Можешь также надеяться дожить до унылой старости и не познать бесчестья, которое хуже смерти.

Это все, на что ты имеешь право надеяться.

Дальше я перечислю твои бесконечные обязанности. Ты должна быть безупречна во всем – хотя бы потому, что это дается проще всего. Безупречность ради безупречности, которая не тешит гордости и не доставляет радости.

Нет, мне никогда не перечислить все твои обязанности, потому что каждая минута твоей жизни подчинена суровому долгу. Даже если ты удаляешься в туалет, чтобы опорожнить мочевой пузырь, ты должна следить, чтобы никто не услышал журчания твоего ручейка, и ради этого вынуждена без конца спускать воду.

Я специально привела этот пример, чтобы ты задумалась: если даже самые интимные отправления твоего организма подчинены строгому диктату, от скольких же запретов ты страдаешь в более важные моменты жизни?

Ты проголодалась? Но тебе дозволено лишь едва прикасаться к пище, потому что ты обязана быть тонкой, как тростинка. Однако не надейся, что на улице будут с восхищением смотреть тебе вслед, – никто даже не оглянется на тебя. Ты должна оставаться стройной только потому, что толстеть – стыдно.

Быть красивой – твой святой долг. Если тебе это удастся, твоя красота не принесет тебе никакого удовлетворения – разве что комплименты западных мужчин, которые славятся в Японии своим плохим вкусом. Если ты любуешься собою в зеркале, то не ради удовольствия, а из страха утратить свою красоту. Даже если ты красавица, тебе будет трудно преуспеть, а если ты не красавица, то тебе ничего не добиться в жизни.

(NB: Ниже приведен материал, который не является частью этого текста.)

-- pv_equiv track=rewrite | github.com/kh277/BOJ | 백준/Silver/9354. It Is Cold/It Is Cold.py | solve
-- ===== SOURCE A (Python) =====
-- def solve(N, S, C):
--     accSum = 0
--     index = N-1
--     isT = False
--     while index >= 0:
--         if isT == False:
--             if C[index] == 'T':
--                 isT = True
--                 accSum += S[index]
--         else:
--             if C[index] == 'A':
--                 accSum -= S[index]
--                 if accSum < 0:
--                     accSum = 0
--             else:
--                 accSum += S[index]
--         index -= 1
--
--     return accSum
-- ===== SOURCE B (Python) =====
-- def solve(N, S, C):
--     # Different algorithm: a single FORWARD pass over signed prefix sums.
--     # The backward clamped accumulation A performs equals, for the last 'T'
--     # index j, max(P(j), max over 'A'-indices i<=j of P(i-1)), where P is the
--     # signed prefix sum (+S[i] for non-'A', -S[i] for 'A') -- the standard
--     # max-plus expansion of the recurrence acc <- max(acc + x, floor).
--     if N <= 0:
--         return 0
--     run = 0           # P(i), signed prefix sum so far
--     floor_best = None # max over 'A'-indices i so far of P(i-1)
--     ans = 0
--     for s, c in zip(S[:N], C[:N]):
--         if c == 'A':
--             floor_best = run if floor_best is None else max(floor_best, run)
--             run -= s
--         else:
--             run += s
--         if c == 'T':
--             ans = run if floor_best is None else max(run, floor_best)
--     return ans
-- ===== Notes on version B (the rewrite author's own statement) =====
-- stated objective: alternative
-- what changed: Replaces A's backward boolean-flag state machine (clamped accumulation from the last 'T' down) by a single forward pass over signed prefix sums that evaluates the max-plus closed form of the clamped recurrence: at each 'T' the answer is max(current prefix sum, best clamp floor recorded at the 'A' positions so far).
import Mathlib
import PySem

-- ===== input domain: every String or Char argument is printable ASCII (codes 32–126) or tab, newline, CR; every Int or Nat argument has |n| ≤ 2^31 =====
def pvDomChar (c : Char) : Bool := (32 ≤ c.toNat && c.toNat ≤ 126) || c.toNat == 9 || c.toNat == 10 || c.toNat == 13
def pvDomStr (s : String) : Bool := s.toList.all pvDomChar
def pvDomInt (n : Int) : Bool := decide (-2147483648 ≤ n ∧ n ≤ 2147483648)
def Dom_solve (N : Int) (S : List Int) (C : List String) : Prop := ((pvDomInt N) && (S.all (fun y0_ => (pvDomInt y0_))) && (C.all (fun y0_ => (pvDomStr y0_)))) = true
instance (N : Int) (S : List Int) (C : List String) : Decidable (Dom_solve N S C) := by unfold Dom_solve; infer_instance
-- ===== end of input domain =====

-- B replaces A's backward boolean-flag state machine by a single FORWARD pass over signed
-- prefix sums (a max-plus closed form of the clamped recurrence); objective: alternative.


-- ===== PORT A =====
-- A's while loop over index = N-1 … 0 with the isT flag and accSum, as a recursion on index+1
-- (in-range access C[index]/S[index] ported as getD; Pre_solve keeps all accesses in range).
def solveLoopA (S : List Int) (C : List String) : Nat → Bool → Int → Int
  | 0, _, accSum => accSum
  | (i+1), isT, accSum =>
      if isT = false then
        if C.getD i "" == "T" then solveLoopA S C i true (accSum + S.getD i 0)
        else solveLoopA S C i false accSum
      else
        if C.getD i "" == "A" then
          solveLoopA S C i true (if accSum - S.getD i 0 < 0 then 0 else accSum - S.getD i 0)
        else solveLoopA S C i true (accSum + S.getD i 0)

def solve (N : Int) (S : List Int) (C : List String) : Int :=
  solveLoopA S C N.toNat false 0

-- ===== PORT B =====
-- B's loop body: state (run, floor_best, ans); run is the signed prefix sum, floor_best the
-- best clamp floor seen at an 'A', ans the value recorded at the latest 'T'.
def stepB (st : Int × Option Int × Int) (p : Int × String) : Int × Option Int × Int :=
  if p.2 == "A" then
    (st.1 - p.1,
     some (match st.2.1 with | none => st.1 | some b => max b st.1),
     st.2.2)
  else
    (st.1 + p.1,
     st.2.1,
     if p.2 == "T" then (match st.2.1 with | none => st.1 + p.1 | some b => max (st.1 + p.1) b)
     else st.2.2)

-- one forward fold over zip(S[:N], C[:N]) (empty problem set: 0)
def solve_alt (N : Int) (S : List Int) (C : List String) : Int :=
  if N ≤ 0 then 0
  else
    ((List.zip (PySem.List.slice S none (some N)) (PySem.List.slice C none (some N))).foldl
        stepB (0, none, 0)).2.2

-- ===== PRECONDITION & SPEC =====
-- Exactly the inputs on which Python A returns without an IndexError: A reads C[i] for every
-- i < N, and S[i] for every i up to the rightmost 'T', so every 'T' among the first N entries
-- of C must lie within S.
def Pre_solve (N : Int) (S : List Int) (C : List String) : Prop :=
  N ≤ (C.length : Int) ∧
  ∀ i : Nat, i < N.toNat → C.getD i "" = "T" → i < S.length
instance (N : Int) (S : List Int) (C : List String) : Decidable (Pre_solve N S C) := by
  unfold Pre_solve; infer_instance
def pvWitness_solve : Int × List Int × List String := (3, [1, 2, 3], ["A", "T", "B"])
def Spec_solve (N : Int) (S : List Int) (C : List String) (out : Int) : Prop := out = solve_alt N S C
instance (N : Int) (S : List Int) (C : List String) (out : Int) : Decidable (Spec_solve N S C out) := by unfold Spec_solve; infer_instance

-- ===== CLAIM (what is proved, stated in full; the proofs are below) =====
def Claim_equal_solve : Prop := ∀ (N : Int) (S : List Int) (C : List String), Dom_solve N S C → Pre_solve N S C → Spec_solve N S C (solve N S C)

-- ===== LEMMAS AND PROOFS =====

-- max with an optional floor
def optMax (r : Int) : Option Int → Int
  | none => r
  | some b => max r b

-- B's fold state after the first k indices, itemised through getD (indices below the zip
-- truncation agree with the zipped fold; proved in foldZ_eq_gB)
def gB (S : List Int) (C : List String) : Nat → Int × Option Int × Int
  | 0 => (0, none, 0)
  | k+1 => stepB (gB S C k) (S.getD k 0, C.getD k "")

-- once A's flag is set, its clamped backward loop is the max-plus closed form read off gB
lemma coreA (S : List Int) (C : List String) :
    ∀ (k : Nat) (acc : Int),
      solveLoopA S C k true acc = optMax ((gB S C k).1 + acc) ((gB S C k).2.1) := by
  intro k
  induction k with
  | zero => intro acc; simp [solveLoopA, gB, optMax]
  | succ k ih =>
      intro acc
      simp only [solveLoopA, gB, ih]
      generalize gB S C k = g
      obtain ⟨r, fb, ans⟩ := g
      generalize S.getD k 0 = s
      generalize C.getD k "" = c
      by_cases hA : c = "A"
      · subst hA
        rcases fb with _ | b <;>
          simp [stepB, optMax, Int.max_def] <;> split_ifs <;> omega
      · rcases fb with _ | b <;>
          simp [stepB, optMax, hA, Int.max_def] <;> (try split_ifs) <;> omega

-- A's flag-false search phase: skipping non-'T' entries, landing in the closed form at the
-- rightmost 'T'; indices at or beyond S.length carry no 'T' (hypothesis), so the fold may
-- truncate at min k S.length
lemma mainA (S : List Int) (C : List String) :
    ∀ (k : Nat), (∀ i : Nat, i < k → C.getD i "" = "T" → i < S.length) →
      solveLoopA S C k false 0 = (gB S C (min k S.length)).2.2 := by
  intro k
  induction k with
  | zero => intro _; simp [solveLoopA, gB]
  | succ k ih =>
      intro h
      have h' : ∀ i : Nat, i < k → C.getD i "" = "T" → i < S.length :=
        fun i hi => h i (Nat.lt_succ_of_lt hi)
      by_cases hT : C.getD k "" = "T"
      · have hk : k < S.length := h k (Nat.lt_succ_self k) hT
        have hmin : min (k+1) S.length = k + 1 := by omega
        rw [hmin]
        simp only [solveLoopA, gB, hT, coreA]
        generalize gB S C k = g
        obtain ⟨r, fb, ans⟩ := g
        generalize S.getD k 0 = s
        rcases fb with _ | b <;>
          simp [stepB, optMax, Int.max_def]
      · have hstep : solveLoopA S C (k+1) false 0 = solveLoopA S C k false 0 := by
          have hT' : C[k]?.getD "" ≠ "T" := by
            rwa [List.getD_eq_getElem?_getD] at hT
          simp [solveLoopA, hT']
        have hg : (gB S C (k+1)).2.2 = (gB S C k).2.2 := by
          simp only [gB]
          generalize gB S C k = g
          obtain ⟨r, fb, ans⟩ := g
          generalize S.getD k 0 = s
          generalize hc : C.getD k "" = c
          rw [hc] at hT
          by_cases hA : c = "A" <;> simp [stepB, hA, hT]
        rw [hstep, ih h']
        rcases Nat.lt_or_ge k S.length with hk | hk
        · have h1 : min (k+1) S.length = k + 1 := by omega
          have h2 : min k S.length = k := by omega
          rw [h1, h2, hg]
        · have h1 : min (k+1) S.length = S.length := by omega
          have h2 : min k S.length = S.length := by omega
          rw [h1, h2]

-- the zipped fold of B equals the itemised state gB up to the zip length
lemma foldZ_eq_gB (S : List Int) (C : List String) (n : Nat) :
    ∀ (k : Nat), k ≤ (List.zip (S.take n) (C.take n)).length →
      ((List.zip (S.take n) (C.take n)).take k).foldl stepB (0, none, 0) = gB S C k := by
  intro k
  induction k with
  | zero => intro _; simp [gB]
  | succ k ih =>
      intro h
      have hk : k < (List.zip (S.take n) (C.take n)).length := Nat.lt_of_succ_le h
      have hS : k < S.length := by
        simp [List.length_zip, List.length_take] at hk; omega
      have hC : k < C.length := by
        simp [List.length_zip, List.length_take] at hk; omega
      have hkn : k < n := by
        simp [List.length_zip, List.length_take] at hk; omega
      rw [List.take_add_one, List.getElem?_eq_getElem hk, List.foldl_append,
        ih (Nat.le_of_lt hk)]
      have hz : (List.zip (S.take n) (C.take n))[k] = (S.getD k 0, C.getD k "") := by
        simp [List.getElem_zip, List.getElem_take, List.getD_eq_getElem?_getD, hS, hC]
      simp [gB, hz]

-- ===== VERDICT (by name: the statement is the Claim_ definition above) =====
theorem solve_spec : Claim_equal_solve := by
  intro N S C _ hpre
  obtain ⟨hNC, hT⟩ := hpre
  unfold Spec_solve solve solve_alt
  by_cases hN0 : N ≤ 0
  · have : N.toNat = 0 := by omega
    rw [this, if_pos hN0]
    rfl
  · rw [if_neg hN0]
    have hNcast : N = ((N.toNat : Nat) : Int) := (Int.toNat_of_nonneg (by omega)).symm
    rw [hNcast, PySem.List.slice_to_natCast, PySem.List.slice_to_natCast]
    have hlen : (List.zip (S.take N.toNat) (C.take N.toNat)).length = min N.toNat S.length := by
      simp [List.length_zip, List.length_take]; omega
    have hfold := foldZ_eq_gB S C N.toNat (List.zip (S.take N.toNat) (C.take N.toNat)).length
      (le_refl _)
    rw [List.take_length] at hfold
    rw [hfold, hlen]
    exact mainA S C N.toNat hT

Твой долг – выйти замуж, предпочтительно до двадцати пяти лет, пока не перезреешь. Не надейся, что муж одарит тебя любовью, если только это не какой-нибудь чокнутый, но что за радость – быть любимой чокнутым? Однако любит он тебя или нет – ты все равно об этом никогда не узнаешь. В два часа ночи усталый и зачастую пьяный мужчина будет заваливаться в супружескую постель, а в шесть утра уходить из дома, не сказав тебе на прощание ни единого слова.

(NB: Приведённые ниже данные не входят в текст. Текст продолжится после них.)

-- pv_equiv track=rewrite | github.com/achan33/Rosalind | RosalindBioinformaticsStronghold/RecurringRabbits.py | recurr
-- ===== SOURCE A (Python) =====
-- def recurr(months, offspring ):
--     #starting pair
--     if(months == 1):
--         return 1
--     #if offspring of 1 pair is 3 return as n =2 , 3
--     elif(months == 2):
--         return offspring
--     pgen1 =recurr(months -1 , offspring)
--     pgen2 =recurr(months-2 , offspring)
--     if(months <=4):
--         return pgen1 +pgen2
--     return(pgen1 +(pgen2 * offspring))
-- ===== SOURCE B (Python) =====
-- def recurr(months, offspring):
--     # Bottom-up: keep only the last two generation counts.
--     if months == 1:
--         return 1
--     prev, cur = 1, offspring
--     for m in range(3, months + 1):
--         prev, cur = cur, cur + prev * (1 if m <= 4 else offspring)
--     return cur
-- ===== Notes on version B (the rewrite author's own statement) =====
-- stated objective: faster
-- what changed: Replaces A's naive double recursion with a bottom-up loop keeping only the last two terms (the months<=4 branch becomes a per-step multiplier).
import Mathlib
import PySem

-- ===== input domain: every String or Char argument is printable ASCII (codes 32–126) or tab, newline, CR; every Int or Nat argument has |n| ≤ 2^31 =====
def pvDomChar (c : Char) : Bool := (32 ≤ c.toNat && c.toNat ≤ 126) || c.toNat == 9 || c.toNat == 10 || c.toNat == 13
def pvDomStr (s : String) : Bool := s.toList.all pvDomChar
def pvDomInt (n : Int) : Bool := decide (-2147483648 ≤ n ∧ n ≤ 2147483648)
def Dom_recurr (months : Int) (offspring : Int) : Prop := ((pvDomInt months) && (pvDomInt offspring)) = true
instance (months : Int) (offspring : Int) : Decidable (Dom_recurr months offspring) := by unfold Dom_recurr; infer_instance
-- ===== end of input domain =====

-- B replaces A's naive double recursion with a bottom-up loop keeping only the last two terms; asymptotically faster.

-- ===== PORT A =====
-- A's recursion is not structurally decreasing on Int, so it is run with fuel = months.toNat;
-- fuel is always sufficient on Pre_ (months ≥ 1), where months strictly decreases by ≥ 1 per call.
def recurrGo (fuel : Nat) (months : Int) (offspring : Int) : Int :=
  match fuel with
  | 0 => 0  -- unreachable on Pre_ (fuel guard only)
  | fuel + 1 =>
    if months = 1 then 1
    else if months = 2 then offspring
    else
      let pgen1 := recurrGo fuel (months - 1) offspring
      let pgen2 := recurrGo fuel (months - 2) offspring
      if months ≤ 4 then pgen1 + pgen2
      else pgen1 + pgen2 * offspring

def recurr (months : Int) (offspring : Int) : Int :=
  recurrGo months.toNat months offspring

-- ===== PORT B =====
def recurr_alt (months : Int) (offspring : Int) : Int :=
  if months = 1 then 1
  else
    let p : Int × Int :=
      (PySem.List.pyRange 3 (months + 1) 1).foldl
        (fun (pc : Int × Int) m => (pc.2, pc.2 + pc.1 * (if m ≤ 4 then 1 else offspring)))
        (1, offspring)
    p.2

-- ===== PRECONDITION & SPEC =====
-- Pre_ excludes months ≤ 0, where Python A recurses without a base case (RecursionError).
def Pre_recurr (months : Int) (offspring : Int) : Prop := 1 ≤ months
instance (months : Int) (offspring : Int) : Decidable (Pre_recurr months offspring) := by
  unfold Pre_recurr; infer_instance
def pvWitness_recurr : Int × Int := (6, 3)

def Spec_recurr (months : Int) (offspring : Int) (out : Int) : Prop := out = recurr_alt months offspring
instance (months : Int) (offspring : Int) (out : Int) : Decidable (Spec_recurr months offspring out) := by
  unfold Spec_recurr; infer_instance

-- ===== CLAIM (what is proved, stated in full; the proofs are below) =====
def Claim_equal_recurr : Prop := ∀ (months : Int) (offspring : Int), Dom_recurr months offspring → Pre_recurr months offspring → Spec_recurr months offspring (recurr months offspring)

-- ===== LEMMAS AND PROOFS =====

-- Reference sequence: fib2 k n = number of pairs in month n+1.
def fib2 (k : Int) : Nat → Int
  | 0 => 1
  | 1 => k
  | n + 2 => fib2 k (n + 1) + fib2 k n * (if ((n : Int) + 3) ≤ 4 then 1 else k)

theorem recurrGo_eq_fib2 (fuel : Nat) :
    ∀ (months k : Int), 1 ≤ months → months.toNat ≤ fuel →
      recurrGo fuel months k = fib2 k (months.toNat - 1) := by
  induction fuel with
  | zero => intro months k h1 h2; omega
  | succ fuel ih =>
    intro months k h1 h2
    rw [recurrGo]
    by_cases hm1 : months = 1
    · simp [hm1, fib2]
    · by_cases hm2 : months = 2
      · simp [hm2, fib2]
      · have h3 : 3 ≤ months := by omega
        have e1 : recurrGo fuel (months - 1) k = fib2 k ((months - 1).toNat - 1) :=
          ih (months - 1) k (by omega) (by omega)
        have e2 : recurrGo fuel (months - 2) k = fib2 k ((months - 2).toNat - 1) :=
          ih (months - 2) k (by omega) (by omega)
        simp only [hm1, hm2, if_false, e1, e2]
        obtain ⟨n, hn⟩ : ∃ n : Nat, months = (n : Int) + 3 :=
          ⟨(months - 3).toNat, by omega⟩
        have ht : months.toNat - 1 = n + 2 := by omega
        have ht1 : (months - 1).toNat - 1 = n + 1 := by omega
        have ht2 : (months - 2).toNat - 1 = n := by omega
        rw [ht, ht1, ht2, fib2, ← hn]
        by_cases h4 : months ≤ 4 <;> simp [h4]

theorem foldl_pyRange_fib2 (k : Int) (n : Nat) (h : 2 ≤ n) :
    (PySem.List.pyRange 3 ((n : Int) + 1) 1).foldl
      (fun (pc : Int × Int) m => (pc.2, pc.2 + pc.1 * (if m ≤ 4 then 1 else k)))
      (1, k) = (fib2 k (n - 2), fib2 k (n - 1)) := by
  induction n with
  | zero => omega
  | succ n ih =>
    by_cases hn : 2 ≤ n
    · have hsplit : PySem.List.pyRange 3 ((n : Int) + 1 + 1) 1
          = PySem.List.pyRange 3 ((n : Int) + 1) 1 ++ [(n : Int) + 1] := by
        have := PySem.List.pyRange_one_succ_right (a := 3) (b := (n : Int) + 1) (by omega)
        simpa using this
      have harg : ((n : Nat) + 1 : Nat) = ((n : Int) + 1 + 1 - 1).toNat := by omega
      rw [show (((n : Nat) + 1 : Nat) : Int) = (n : Int) + 1 from by push_cast; ring,
        hsplit, List.foldl_append, ih hn]
      simp only [List.foldl_cons, List.foldl_nil]
      obtain ⟨m, hm⟩ : ∃ m : Nat, n = m + 2 := ⟨n - 2, by omega⟩
      subst hm
      have e1 : (m + 2 + 1 : Nat) - 2 = m + 1 := by omega
      have e2 : (m + 2 + 1 : Nat) - 1 = m + 2 := by omega
      have e3 : (m + 2 : Nat) - 2 = m := by omega
      have e4 : (m + 2 : Nat) - 1 = m + 1 := by omega
      rw [e1, e2, e3, e4, fib2]
      have hc : (((m + 2 : Nat) : Int) + 1) = ((m : Nat) : Int) + 3 := by push_cast; ring
      rw [hc]
    · have hn2 : n = 1 := by omega
      subst hn2
      have : PySem.List.pyRange 3 ((1 : Int) + 1 + 1) 1 = [] :=
        PySem.List.pyRange_one_eq_nil (by omega)
      norm_num [this, fib2]

-- ===== VERDICT (by name: the statement is the Claim_ definition above) =====
theorem recurr_spec : Claim_equal_recurr := by
  intro months offspring _hdom hpre
  unfold Spec_recurr recurr recurr_alt
  have hpre' : (1 : Int) ≤ months := hpre
  by_cases hm1 : months = 1
  · subst hm1; norm_num [recurrGo]
  · rw [if_neg hm1]
    have h2 : 2 ≤ months.toNat := by omega
    have hc : ((months.toNat : Int)) = months := by omega
    have := foldl_pyRange_fib2 offspring months.toNat h2
    rw [hc] at this
    rw [this]
    exact recurrGo_eq_fib2 months.toNat months offspring hpre' (le_refl _)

Твой долг – рожать детей, которых ты будешь баловать, как маленьких божков, пока им не исполнится три года, а затем ты изгонишь их из рая, чтобы подвергнуть бесконечной муштре, и эта казарменная жизнь будет длиться для них с трех до восемнадцати лет и после двадцати пяти лет – до самой смерти. Ты обязана производить на свет детей, которые станут тем несчастнее, чем счастливее были для них первые три года жизни.

Тебе все это кажется ужасным? Не ты первая, кто так думает. Твои юные соотечественницы пришли к такому выводу еще в 1960 году. И как видишь, с тех пор ничего не изменилось. Многие твои ровесницы пытались бунтовать. Возможно, и ты попытаешься возмутиться в возрасте от восемнадцати до двадцати пяти лет – это будут самые свободные годы в твоей жизни.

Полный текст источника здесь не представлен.